I got back to the hotel for the session I’d really been waiting for: Child Porn. 

Now, most of you who follow me on Facebook or Twitter or Tumblr know that child pornography is a big part of our practice. We do a LOT of it on the state and federal level. If I were to have a niche as a defense attorney, it would be child pornography. Even though I’m very young and inexperienced generally, I know beyond the shadow of a doubt that I can hold my own in a conversation about how to defend against charges of possession of child pornography. I know this shit.

The session started out well. We had a buddy from the Department of Justice on the panel:  a federal prosecutor who took us through the basics of proxies and hash values and file headers, that sort of thing. So that was a nice set up, and he had a great presentation prepared. I was excited to move into the real meat of the session.

Unfortunately, that didn’t really materialize.

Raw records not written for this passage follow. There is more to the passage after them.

-- pv_equiv track=rewrite | github.com/Hansung-include/Coding-Test-Study | 14주차/크레인 인형뽑기 게임/이준형_크레인인형뽑기게임.py | solution
-- ===== SOURCE A (Python) =====
-- def solution(board, moves):
--     answer = 0
--     doll_idx = [0 for _ in range(len(board[0]))]  # 1, 2, 3, 4,, 번에 있는 가장 높게 위치한 인형의 index 를 저장
--     for i in range(len(board[0])):  # 1, 2, 3, 4번  for 문
--         for j in range(len(board)):  # height for 문
--             if board[j][i]:
--                 doll_idx[i] = j
--                 break
--
--     basket = []  # 바구니
--     for m in moves:  # 하나씩 인형을 뽑으면서
--         idx = m - 1  # idx 조정
--         doll = board[doll_idx[idx]][idx]  # 인형의 고유 번호
--         board[doll_idx[idx]][idx] = 0  # 뽑았으니 없다고 표시
--         if doll_idx[idx]+1 < len(board):  # 인형을 뽑았으니 한칸 아래인 idx 로 저장
--             doll_idx[idx] += 1
--
--         if basket and basket[-1] == doll:  # 동일한 인형이 저장되었을경우
--             basket = basket[:-1]  # 인형 두개는 터뜨려진다
--             answer += 2  # 정답 2개 추가
--         elif doll == 0:  # 인형이 없다면 패스
--             continue
--         else:
--             basket.append(doll)
--     return answer
-- ===== SOURCE B (Python) =====
-- def solution(board, moves):
--     # Per-column doll stacks (top-first, leading zeros dropped) instead of A's
--     # doll_idx pointer table; equivalence is about the return value only
--     # (A zeroes cells of `board` in place, B leaves `board` untouched).
--     n = len(board[0])
--     cols = []
--     for i in range(n):
--         col = [row[i] for row in board]
--         k = 0
--         while k < len(col) and col[k] == 0:
--             k += 1
--         cols.append(col[k:])
--     answer = 0
--     basket = []
--     for m in moves:
--         c = cols[m - 1]
--         if c:
--             doll = c[0]
--             cols[m - 1] = c[1:]
--         else:
--             doll = 0
--         if basket and basket[-1] == doll:
--             basket.pop()
--             answer += 2
--         elif doll:
--             basket.append(doll)
--     return answer
-- ===== Notes on version B (the rewrite author's own statement) =====
-- stated objective: simpler
-- what changed: B replaces A's maintained doll_idx pointer table and in-place board zeroing with per-column doll stacks built once (column with leading zeros dropped) that are consumed from the top, leaving the board unmutated.
-- outside the precondition, e.g. on solution([[1, 1], [5]], []): A returns 0, B raises IndexError; on solution([[1], [2, 1]], [0, 0]): A returns 2, B returns 0
import Mathlib
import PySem

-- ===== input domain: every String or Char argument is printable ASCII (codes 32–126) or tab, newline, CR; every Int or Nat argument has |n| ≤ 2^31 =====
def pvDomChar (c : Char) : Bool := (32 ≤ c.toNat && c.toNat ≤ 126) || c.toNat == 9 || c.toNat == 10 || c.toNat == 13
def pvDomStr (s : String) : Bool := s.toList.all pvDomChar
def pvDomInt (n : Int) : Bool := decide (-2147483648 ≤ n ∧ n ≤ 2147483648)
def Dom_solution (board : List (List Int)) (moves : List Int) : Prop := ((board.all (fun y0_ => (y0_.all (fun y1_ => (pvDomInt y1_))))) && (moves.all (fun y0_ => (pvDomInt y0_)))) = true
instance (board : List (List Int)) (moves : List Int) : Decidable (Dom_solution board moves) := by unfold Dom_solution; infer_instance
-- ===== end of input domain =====

-- B drops A's doll_idx pointer table and in-place board zeroing for per-column doll
-- stacks built once and consumed from the top (objective: simpler). A mutates `board`
-- in place (zeroes picked cells); B does not — the claim is about the return value only.

-- ===== PORT A =====
-- inner 'for j in range(len(board)): if board[j][i]: doll_idx[i] = j; break' (0 if no hit)
def firstIdxA (board : List (List Int)) (i : Int) : Int :=
  ((PySem.List.pyRange 0 (board.length : Int) 1).find?
      (fun j => PySem.List.pyGetD (PySem.List.pyGetD board j []) i 0 != 0)).getD 0

-- body of 'for m in moves', state (answer, board, doll_idx, basket)
def stepA (st : Int × List (List Int) × List Int × List Int) (m : Int) :
    Int × List (List Int) × List Int × List Int :=
  match st with
  | (answer, board, dollIdx, basket) =>
    let idx := m - 1
    let di := PySem.List.pyGetD dollIdx idx 0
    let doll := PySem.List.pyGetD (PySem.List.pyGetD board di []) idx 0
    let board' := PySem.List.pySetD board di
        (PySem.List.pySetD (PySem.List.pyGetD board di []) idx 0)
    let dollIdx' := if di + 1 < (board'.length : Int) then
        PySem.List.pySetD dollIdx idx (di + 1) else dollIdx
    if basket ≠ [] ∧ PySem.List.pyGetD basket (-1) 0 = doll then
      (answer + 2, board', dollIdx', PySem.List.slice basket none (some (-1)))
    else if doll = 0 then (answer, board', dollIdx', basket)
    else (answer, board', dollIdx', basket ++ [doll])

def solution (board : List (List Int)) (moves : List Int) : Int :=
  let dollIdx := (PySem.List.pyRange 0 ((PySem.List.pyGetD board 0 []).length : Int) 1).map
      (fun i => firstIdxA board i)
  (moves.foldl stepA (0, board, dollIdx, [])).1

-- ===== PORT B =====
-- '[row[i] for row in board]' then the k-scan + 'col[k:]' = drop the leading zeros
def colStackB (board : List (List Int)) (i : Int) : List Int :=
  (board.map (fun row => PySem.List.pyGetD row i 0)).dropWhile (fun x => x == 0)

-- body of 'for m in moves', state (answer, cols, basket)
def stepB (st : Int × List (List Int) × List Int) (m : Int) :
    Int × List (List Int) × List Int :=
  match st with
  | (answer, cols, basket) =>
    match PySem.List.pyGetD cols (m - 1) [] with
    | [] =>
      if basket ≠ [] ∧ PySem.List.pyGetD basket (-1) 0 = (0 : Int) then
        (answer + 2, cols, basket.dropLast)
      else (answer, cols, basket)
    | doll :: rest =>
      let cols' := PySem.List.pySetD cols (m - 1) rest
      if basket ≠ [] ∧ PySem.List.pyGetD basket (-1) 0 = doll then
        (answer + 2, cols', basket.dropLast)
      else if doll = 0 then (answer, cols', basket)
      else (answer, cols', basket ++ [doll])

def solution_alt (board : List (List Int)) (moves : List Int) : Int :=
  let cols := (PySem.List.pyRange 0 ((PySem.List.pyGetD board 0 []).length : Int) 1).map
      (fun i => colStackB board i)
  (moves.foldl stepB (0, cols, [])).1

-- ===== PRECONDITION & SPEC =====
-- Pre_ excludes the empty board and move numbers outside [1-ncols, ncols] (A raises
-- IndexError there), and non-rectangular boards, on which A may still return a value
-- while its negative-index wraparound per differing row length hits different columns
-- (B builds whole columns and raises, or pulls from the single intended column).
def Pre_solution (board : List (List Int)) (moves : List Int) : Prop :=
  board ≠ [] ∧
  (∀ row ∈ board, row.length = (board.headD []).length) ∧
  (∀ m ∈ moves, 1 - ((board.headD []).length : Int) ≤ m ∧ m ≤ ((board.headD []).length : Int))
instance (board : List (List Int)) (moves : List Int) : Decidable (Pre_solution board moves) := by
  unfold Pre_solution; infer_instance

I was looking forward to really in-depth discussions about how to defend these cases, that most attorneys shy away from: tell me about what tactics to use, tell me about how to stage some aggressive motion practice, tell me how totake some of the wind out of the Government’s sails when it comes to the stigma of these images, tell me how to best make my case if we have no choice but to try it. Tell me about the importance of psycho-sexual evaluations, tell me about how to attack the Government’s methodology of pulling the images from the computer, about passive uploading v. active distribution. Give me practical tips!

Unfortunately, no.

Most of the session focused on Paroline, a case that focused on the civil suits that pop up that our brethren in the civil bar (side-eye) take to try to get the victims of child pornography some money.

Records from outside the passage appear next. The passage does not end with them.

-- pv_equiv track=rewrite | github.com/altapicks/OverOwned-Automated | backend/app/services/kalshi.py | _last_name_key
-- ===== SOURCE A (Python) =====
-- def _strip_accents(s: str) -> str:
--     """Normalize unicode for matching: 'Müller' → 'Muller'."""
--     import unicodedata
--     return "".join(
--         c for c in unicodedata.normalize("NFKD", s or "")
--         if not unicodedata.combining(c)
--     )
--
-- def _last_name_key(name: str) -> str:
--     """Extract a normalized last-name matching key from a full or partial name.
--
--     Examples:
--       "Jannik Sinner"       → "sinner"
--       "Sinner"              → "sinner"
--       "Müller-Schär"        → "muller-schar"   (keep hyphen, strip accents)
--       "Van de Zandschulp"   → "zandschulp"     (drop lowercase particles)
--       "De Minaur"           → "minaur"         (drop 'de')
--     """
--     if not name:
--         return ""
--     cleaned = _strip_accents(name).strip().lower()
--     # Drop common surname particles before taking the last token
--     parts = [
--         p for p in cleaned.split()
--         if p not in {"de", "van", "der", "den", "da", "di", "du", "le", "la", "el", "al", "del"}
--     ]
--     if not parts:
--         return cleaned
--     # The last token is the last name
--     return parts[-1]
-- ===== SOURCE B (Python) =====
-- def _strip_accents(s: str) -> str:
--     """Normalize unicode for matching: 'Müller' → 'Muller'."""
--     import unicodedata
--     return "".join(
--         c for c in unicodedata.normalize("NFKD", s or "")
--         if not unicodedata.combining(c)
--     )
--
-- _PARTICLES = {"de", "van", "der", "den", "da", "di", "du", "le", "la", "el", "al", "del"}
--
-- def _last_name_key(name: str) -> str:
--     if not name:
--         return ""
--     cleaned = _strip_accents(name).strip().lower()
--     # Single character-level scan from the right: build the current token by
--     # prepending characters; whenever a whitespace boundary completes a token,
--     # return it if it is not a particle, else discard it and keep scanning.
--     # No split() call and no intermediate token list.
--     w = ""
--     for c in reversed(cleaned):
--         if c.isspace():
--             if w:
--                 if w not in _PARTICLES:
--                     return w
--                 w = ""
--         else:
--             w = c + w
--     if w:
--         if w not in _PARTICLES:
--             return w
--     return cleaned
-- ===== Notes on version B (the rewrite author's own statement) =====
-- stated objective: alternative
-- what changed: Replaces split() + filtered-list comprehension + parts[-1] by a single character-level right-to-left scan that tokenizes manually (prepending chars into the current token) and returns the first completed non-particle token, falling back to the cleaned string; no split and no intermediate list of tokens.
import Mathlib
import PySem

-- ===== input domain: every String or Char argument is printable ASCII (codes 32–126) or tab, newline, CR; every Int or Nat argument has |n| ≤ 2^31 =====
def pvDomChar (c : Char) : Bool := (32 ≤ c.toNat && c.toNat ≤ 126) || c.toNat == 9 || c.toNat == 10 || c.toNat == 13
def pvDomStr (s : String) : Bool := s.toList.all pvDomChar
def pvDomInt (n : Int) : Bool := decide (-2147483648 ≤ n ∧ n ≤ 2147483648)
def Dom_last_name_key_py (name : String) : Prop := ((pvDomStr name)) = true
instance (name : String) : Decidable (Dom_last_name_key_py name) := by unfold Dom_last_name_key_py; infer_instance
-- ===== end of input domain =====

-- B replaces A's split()+filter+parts[-1] by one character-level right-to-left scan that
-- tokenizes manually and returns the first completed non-particle token (alternative decomposition).

-- ===== PORT A =====
-- _strip_accents: NFKD normalization and combining-mark removal are the identity on the
-- printable-ASCII (plus tab/newline/CR) domain, so this hand port is exact there.
def strip_accents_py (s : String) : String := s

def pvParticles : List String :=
  ["de", "van", "der", "den", "da", "di", "du", "le", "la", "el", "al", "del"]

def last_name_key_py (name : String) : String :=
  if name = "" then ""
  else
    let cleaned := PySem.Str.lower (PySem.Str.strip (strip_accents_py name))
    let parts := (PySem.Str.split₀ cleaned).filter (fun p => !(pvParticles.contains p))
    if parts.isEmpty then cleaned else parts.getLastD ""

-- ===== PORT B =====
-- char-level particle set (Source B compares whole tokens; here tokens are char lists)
def pvParticlesC : List (List Char) := pvParticles.map String.toList

-- the right-to-left character scan of Source B: `r` is the not-yet-scanned part of the
-- reversed cleaned string, `w` the current token built by prepending (as in Source B).
def altScanRev (cleaned : List Char) : List Char → List Char → List Char
  | [], w =>
      if w.isEmpty then cleaned
      else if pvParticlesC.contains w then cleaned
      else w
  | c :: rest, w =>
      if PySem.Chars.isspace c then
        if w.isEmpty then altScanRev cleaned rest []
        else if pvParticlesC.contains w then altScanRev cleaned rest []
        else w
      else altScanRev cleaned rest (c :: w)

def last_name_key_py_alt (name : String) : String :=
  if name = "" then ""
  else
    let cleaned := PySem.Str.lower (PySem.Str.strip (strip_accents_py name))
    String.ofList (altScanRev cleaned.toList cleaned.toList.reverse [])

-- ===== PRECONDITION & SPEC =====
def Spec_last_name_key_py (name : String) (out : String) : Prop := out = last_name_key_py_alt name
instance (name : String) (out : String) : Decidable (Spec_last_name_key_py name out) := by unfold Spec_last_name_key_py; infer_instance

-- ===== CLAIM (what is proved, stated in full; the proofs are below) =====
def Claim_equal_last_name_key_py : Prop := ∀ (name : String), Dom_last_name_key_py name → Spec_last_name_key_py name (last_name_key_py name)

-- ===== LEMMAS AND PROOFS =====

-- go on a space-free word just accumulates it into cur
theorem go_nospace (w : List Char) (hw : ∀ c ∈ w, PySem.Chars.isspace c = false) :
    ∀ cur acc, PySem.Chars.split₀.go w cur acc = PySem.Chars.split₀.go [] (w.reverse ++ cur) acc := by
  induction w with
  | nil => intro cur acc; simp
  | cons c rest ih =>
      intro cur acc
      have hc : PySem.Chars.isspace c = false := hw c (List.mem_cons_self ..)
      have hr : ∀ x ∈ rest, PySem.Chars.isspace x = false := fun x hx => hw x (List.mem_cons_of_mem _ hx)
      simp only [PySem.Chars.split₀.go, hc, Bool.false_eq_true, if_false]
      rw [ih hr (c :: cur) acc]
      simp [PySem.Chars.split₀.go]

-- splitting off one space-terminated trailing word
theorem go_append_word (c : Char) (hc : PySem.Chars.isspace c = true)
    (w : List Char) (hw : ∀ x ∈ w, PySem.Chars.isspace x = false) :
    ∀ (u cur : List Char) (acc : List (List Char)),
      PySem.Chars.split₀.go (u ++ c :: w) cur acc =
        PySem.Chars.split₀.go u cur acc ++ (if w.isEmpty then [] else [w]) := by
  intro u
  induction u with
  | nil =>
      intro cur acc
      simp only [List.nil_append, PySem.Chars.split₀.go, hc, if_true]
      by_cases h : cur.isEmpty
      · rw [h, if_pos rfl, go_nospace w hw [] acc]
        simp only [PySem.Chars.split₀.go, List.append_nil]
        cases hwn : w with
        | nil => simp
        | cons x xs => simp
      · simp only [h, Bool.false_eq_true, if_false]
        rw [go_nospace w hw [] (cur.reverse :: acc)]
        simp only [PySem.Chars.split₀.go, List.append_nil]
        cases hwn : w with
        | nil => simp [h]
        | cons x xs => simp [h]
  | cons d u' ih =>
      intro cur acc
      simp only [List.cons_append, PySem.Chars.split₀.go]
      by_cases hd : PySem.Chars.isspace d
      · by_cases h : cur.isEmpty <;> simp [hd, h, ih]
      · simp [hd, ih]

-- main loop invariant: the scan equals "last kept token of split₀, else cleaned"
theorem altScanRev_eq (cleaned : List Char) :
    ∀ (r w : List Char), (∀ x ∈ w, PySem.Chars.isspace x = false) →
      altScanRev cleaned r w =
        (((PySem.Chars.split₀ (r.reverse ++ w)).filter
            (fun p => !(pvParticlesC.contains p))).getLast?).getD cleaned := by
  intro r
  induction r with
  | nil =>
      intro w hw
      simp only [List.reverse_nil, List.nil_append, PySem.Chars.split₀]
      rw [go_nospace w hw [] []]
      simp only [PySem.Chars.split₀.go, List.append_nil]
      cases hwn : w with
      | nil => simp [altScanRev]
      | cons x xs =>
          by_cases hp' : x :: xs ∈ pvParticlesC
          · simp [altScanRev, List.contains_iff_mem, hp']
          · simp [altScanRev, List.contains_iff_mem, hp']
  | cons c r' ih =>
      intro w hw
      by_cases hs : PySem.Chars.isspace c
      · have key : PySem.Chars.split₀ ((c :: r').reverse ++ w) =
            PySem.Chars.split₀ r'.reverse ++ (if w.isEmpty then [] else [w]) := by
          simp only [List.reverse_cons, List.append_assoc, List.singleton_append,
            PySem.Chars.split₀]
          exact go_append_word c hs w hw r'.reverse [] []
        rw [key, List.filter_append]
        cases hwn : w with
        | nil =>
            simp only [altScanRev, hs, if_true, List.isEmpty_nil]
            rw [ih [] (by simp)]
            simp [PySem.Chars.split₀]
        | cons x xs =>
            simp only [altScanRev, hs, if_true, hwn ▸ (by simp : (x :: xs).isEmpty = false),
              Bool.false_eq_true, if_false, List.isEmpty_cons]
            by_cases hp : pvParticlesC.contains (x :: xs)
            · have hp' : x :: xs ∈ pvParticlesC := List.contains_iff_mem.mp hp
              simp only [hp, if_true]
              have ih0 := ih [] (by simp)
              rw [List.append_nil] at ih0
              have hf : List.filter (fun p => !pvParticlesC.contains p) [x :: xs] = [] := by
                simp [hp']
              rw [hf, List.append_nil, ih0]
            · have hp' : x :: xs ∉ pvParticlesC := fun h => hp (List.contains_iff_mem.mpr h)
              have hf : List.filter (fun p => !pvParticlesC.contains p) [x :: xs] = [x :: xs] := by
                simp [hp']
              rw [hf, List.getLast?_concat]
              simp [hp']
      · have key : (c :: r').reverse ++ w = r'.reverse ++ (c :: w) := by simp
        simp only [altScanRev, hs, Bool.false_eq_true, if_false, key]
        exact ih (c :: w) (by
          intro x hx
          rcases List.mem_cons.mp hx with h | h
          · exact h ▸ hs |> fun h' => by simpa using congrArg (fun b => b) (eq_false_of_ne_true h')
          · exact hw x h)

-- particle membership transfers between String and List Char tokens
theorem particles_contains (w : List Char) :
    pvParticles.contains (String.ofList w) = pvParticlesC.contains w := by
  rw [Bool.eq_iff_iff, List.contains_iff_mem, List.contains_iff_mem]
  constructor
  · intro h
    have := List.mem_map_of_mem (f := String.toList) h
    simpa [pvParticlesC] using this
  · intro h
    rcases List.mem_map.mp (by simpa [pvParticlesC] using h) with ⟨s, hs, hw⟩
    rwa [← hw, String.ofList_toList]

-- ===== VERDICT (by name: the statement is the Claim_ definition above) =====
theorem last_name_key_py_spec : Claim_equal_last_name_key_py := by
  intro name _
  unfold Spec_last_name_key_py last_name_key_py last_name_key_py_alt
  by_cases hn : name = ""
  · simp [hn]
  · simp only [if_neg hn]
    set cleaned := PySem.Str.lower (PySem.Str.strip (strip_accents_py name)) with hc
    rw [altScanRev_eq cleaned.toList cleaned.toList.reverse [] (by simp)]
    simp only [List.reverse_reverse, List.append_nil]
    have hsplit : PySem.Str.split₀ cleaned = (PySem.Chars.split₀ cleaned.toList).map String.ofList := rfl
    rw [hsplit, List.filter_map]
    have hpred : ((fun p => !(pvParticles.contains p)) ∘ String.ofList) =
        (fun p => !(pvParticlesC.contains p)) := by
      funext w
      simp only [Function.comp_apply]
      rw [particles_contains]
    rw [hpred]
    set partsC := (PySem.Chars.split₀ cleaned.toList).filter (fun p => !(pvParticlesC.contains p)) with hp
    cases hL : partsC.getLast? with
    | none =>
        have hnil : partsC = [] := by
          cases hpl : partsC with
          | nil => rfl
          | cons x xs => rw [hpl] at hL; simp at hL
        simp [hnil]
    | some b =>
        have hne : partsC ≠ [] := by intro h; rw [h] at hL; simp at hL
        have hmapne : partsC.map String.ofList ≠ [] := by simpa using hne
        rw [List.getLastD_eq_getLast?, List.getLast?_map, hL]
        simp only [List.isEmpty_iff, List.map_eq_nil_iff, Option.map_some, Option.getD_some]
        rw [if_neg hne]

Now, don’t get me wrong, victims of child pornography should be made whole for the harm they’ve experienced, if that’s even possible. They should! But a session at a defense-oriented conference that should be teaching me how to defend against these cases shouldn’t be more focused instead on these civil suits and how to deal with those.

I don’t give a fuck about these civil suits. I’m not a civil attorney. I don’t give a shit if my client has to pay $250,000 in restitution to Amy or Vicky – I care about how I’m going to get that damn USSG range down so he’s not looking at spending the next 10 years of his life in the federal penitentiary! Who gives a fuck about money when we’re focused on freedom?

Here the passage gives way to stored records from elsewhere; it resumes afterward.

-- pv_equiv track=rewrite | github.com/NickDee96/bravedemo | dataViz.py | getCountDict
-- ===== SOURCE A (Python) =====
-- def getCountDict(tfList,rawList):
--     countDict=dict()
--     for  i in tfList:
--         count=0
--         try:
--             for j in rawList:
--                 if i in j:
--                     count=count+1
--             countDict.update({
--                 i:count
--             })
--         except ValueError:
--             countDict.update({
--                 i:count
--             })
--     return countDict
-- ===== SOURCE B (Python) =====
-- def getCountDict(tfList, rawList):
--     # Substring-enumeration with a hash index: instead of scanning rawList once
--     # per term, enumerate each document's substrings of the relevant lengths
--     # once and look them up in a set of terms.
--     terms = set(tfList)
--     lengths = {len(t) for t in tfList}
--     counts = dict.fromkeys(tfList, 0)
--     for j in rawList:
--         hits = set()
--         for L in lengths:
--             for k in range(len(j) - L + 1):
--                 sub = j[k:k + L]
--                 if sub in terms:
--                     hits.add(sub)
--         for s in hits:          # hits is a subset of counts' keys
--             counts[s] += 1
--     return counts
-- ===== Notes on version B (the rewrite author's own statement) =====
-- stated objective: alternative
-- what changed: B replaces A's per-term rescan of rawList by substring enumeration with a hash index: it builds a set of terms and the set of term lengths once, then for each document enumerates its substrings of those lengths, collects the terms that occur via set lookup, and increments a prebuilt term->count dict.
import Mathlib
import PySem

Yes, money is important. Yes, the victims are definitely important. But if we’re at a defense-oriented seminar, teach me about how to defend these cases.

Frankly, the conversation I had in the hallway afterward, with a couple federal defenders and a chief probation officer, about how the Government prosecuted these cases, was probably more valuable than this entire session.

So that was very disappointing.

But no matter. I am nothing if not resilient.

We had a coffee break (and I grabbed more green tea with lemon because DAMMIT I was not going to let a slow throat keep me from enjoying another cigar while away), and then I headed into “The Sentencing Process: What Works and What Doesn’t.” 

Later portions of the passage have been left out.